= What you will do =
Output every record word for word.

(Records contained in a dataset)

-- pv_equiv track=rewrite | github.com/canallee/PseudoMSA | utils/AAV.py | mask_inserts
-- ===== SOURCE A (Python) =====
-- def detokenize_mutation_seq(tokens, upper=False):
--     assert len(tokens) == 29, \
--         'AAV should have 29 pairs of subs and insert, but currently have '+str(len(tokens))
--     def parse_no_gap(token):
--         if token == '_':
--             return ''
--         else:
--             return token
--     aa_str = ''
--     for i in range(len(tokens)):
--         if i == 0:
--             if upper:
--                 aa_str += parse_no_gap(tokens[i][1])
--             else:
--                 # no substitution, only (potentially) insertion
--                 aa_str += parse_no_gap(tokens[i][1].lower())
--         else:
--             aa_str += parse_no_gap(tokens[i][0])
--             if upper:
--                 aa_str += parse_no_gap(tokens[i][1])
--             else:
--                 aa_str += parse_no_gap(tokens[i][1].lower())
--     return aa_str
--
-- def mask_inserts(start_tokens):
--     mutant_seqs_list = []
--     mutant_seqs_upper_list = []
--     mask_site_list = []
--     for i in range(len(start_tokens)):
--         for j in range(2):
--             token_to_mutate = start_tokens.copy()
--             if (i, j) != (0, 0) and start_tokens[i][j] == '_':
--                 token = list(token_to_mutate[i])
--                 token[j] = '<mask>'
--                 token_to_mutate[i] = tuple(token)
--                 mutant_seqs_list.append(
--                     detokenize_mutation_seq(token_to_mutate))
--                 mutant_seqs_upper_list.append(
--                     detokenize_mutation_seq(token_to_mutate, upper=True))
--                 mask_site_list.append((i, j))
--     return mutant_seqs_list, mutant_seqs_upper_list, mask_site_list
-- ===== SOURCE B (Python) =====
-- def mask_inserts(start_tokens):
--     # Build the flat per-field contribution tables once (lower-case and
--     # upper-case), then produce each variant by splicing '<mask>' at the
--     # slot's offset using precomputed prefix/suffix strings.
--     low = []
--     up = []
--     for i, (a, b) in enumerate(start_tokens):
--         la = '' if (i == 0 or a == '_') else a
--         tb = b.lower()
--         low.append(la)
--         low.append('' if tb == '_' else tb)
--         up.append(la)
--         up.append('' if b == '_' else b)
--
--     def prefixes(parts):
--         out = []
--         s = ''
--         for x in parts:
--             out.append(s)
--             s += x
--         return out
--
--     def suffixes(parts):
--         out = []
--         t = ''
--         for x in reversed(parts):
--             t = x + t
--             out.append(t)
--         out.reverse()
--         return out
--
--     pre_low, pre_up = prefixes(low), prefixes(up)
--     suf_low, suf_up = suffixes(low), suffixes(up)
--
--     seqs, seqs_up, sites = [], [], []
--     for i, (a, b) in enumerate(start_tokens):
--         if i > 0 and a == '_':
--             k = 2 * i
--             seqs.append(pre_low[k] + '<mask>' + suf_low[k])
--             seqs_up.append(pre_up[k] + '<mask>' + suf_up[k])
--             sites.append((i, 0))
--         if b == '_':
--             k = 2 * i + 1
--             seqs.append(pre_low[k] + '<mask>' + suf_low[k])
--             seqs_up.append(pre_up[k] + '<mask>' + suf_up[k])
--             sites.append((i, 1))
--     return seqs, seqs_up, sites
-- ===== Notes on version B (the rewrite author's own statement) =====
-- stated objective: alternative
-- what changed: Instead of re-detokenizing the entire 29-token list for every maskable slot, B detokenizes once into flat per-field contribution tables with precomputed prefix/suffix join strings and builds each variant by splicing '<mask>' at the slot's offset.
import Mathlib
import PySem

= Solution to the problem =
-- pv_equiv track=rewrite | github.com/canallee/PseudoMSA | utils/AAV.py | mask_inserts
-- ===== SOURCE A (Python) =====
-- def detokenize_mutation_seq(tokens, upper=False):
--     assert len(tokens) == 29, \
--         'AAV should have 29 pairs of subs and insert, but currently have '+str(len(tokens))
--     def parse_no_gap(token):
--         if token == '_':
--             return ''
--         else:
--             return token
--     aa_str = ''
--     for i in range(len(tokens)):
--         if i == 0:
--             if upper:
--                 aa_str += parse_no_gap(tokens[i][1])
--             else:
--                 # no substitution, only (potentially) insertion
--                 aa_str += parse_no_gap(tokens[i][1].lower())
--         else:
--             aa_str += parse_no_gap(tokens[i][0])
--             if upper:
--                 aa_str += parse_no_gap(tokens[i][1])
--             else:
--                 aa_str += parse_no_gap(tokens[i][1].lower())
--     return aa_str
--
-- def mask_inserts(start_tokens):
--     mutant_seqs_list = []
--     mutant_seqs_upper_list = []
--     mask_site_list = []
--     for i in range(len(start_tokens)):
--         for j in range(2):
--             token_to_mutate = start_tokens.copy()
--             if (i, j) != (0, 0) and start_tokens[i][j] == '_':
--                 token = list(token_to_mutate[i])
--                 token[j] = '<mask>'
--                 token_to_mutate[i] = tuple(token)
--                 mutant_seqs_list.append(
--                     detokenize_mutation_seq(token_to_mutate))
--                 mutant_seqs_upper_list.append(
--                     detokenize_mutation_seq(token_to_mutate, upper=True))
--                 mask_site_list.append((i, j))
--     return mutant_seqs_list, mutant_seqs_upper_list, mask_site_list
-- ===== SOURCE B (Python) =====
-- def mask_inserts(start_tokens):
--     # Build the flat per-field contribution tables once (lower-case and
--     # upper-case), then produce each variant by splicing '<mask>' at the
--     # slot's offset using precomputed prefix/suffix strings.
--     low = []
--     up = []
--     for i, (a, b) in enumerate(start_tokens):
--         la = '' if (i == 0 or a == '_') else a
--         tb = b.lower()
--         low.append(la)
--         low.append('' if tb == '_' else tb)
--         up.append(la)
--         up.append('' if b == '_' else b)
--
--     def prefixes(parts):
--         out = []
--         s = ''
--         for x in parts:
--             out.append(s)
--             s += x
--         return out
--
--     def suffixes(parts):
--         out = []
--         t = ''
--         for x in reversed(parts):
--             t = x + t
--             out.append(t)
--         out.reverse()
--         return out
--
--     pre_low, pre_up = prefixes(low), prefixes(up)
--     suf_low, suf_up = suffixes(low), suffixes(up)
--
--     seqs, seqs_up, sites = [], [], []
--     for i, (a, b) in enumerate(start_tokens):
--         if i > 0 and a == '_':
--             k = 2 * i
--             seqs.append(pre_low[k] + '<mask>' + suf_low[k])
--             seqs_up.append(pre_up[k] + '<mask>' + suf_up[k])
--             sites.append((i, 0))
--         if b == '_':
--             k = 2 * i + 1
--             seqs.append(pre_low[k] + '<mask>' + suf_low[k])
--             seqs_up.append(pre_up[k] + '<mask>' + suf_up[k])
--             sites.append((i, 1))
--     return seqs, seqs_up, sites
-- ===== Notes on version B (the rewrite author's own statement) =====
-- stated objective: alternative
-- what changed: Instead of re-detokenizing the entire 29-token list for every maskable slot, B detokenizes once into flat per-field contribution tables with precomputed prefix/suffix join strings and builds each variant by splicing '<mask>' at the slot's offset.
import Mathlib
import PySem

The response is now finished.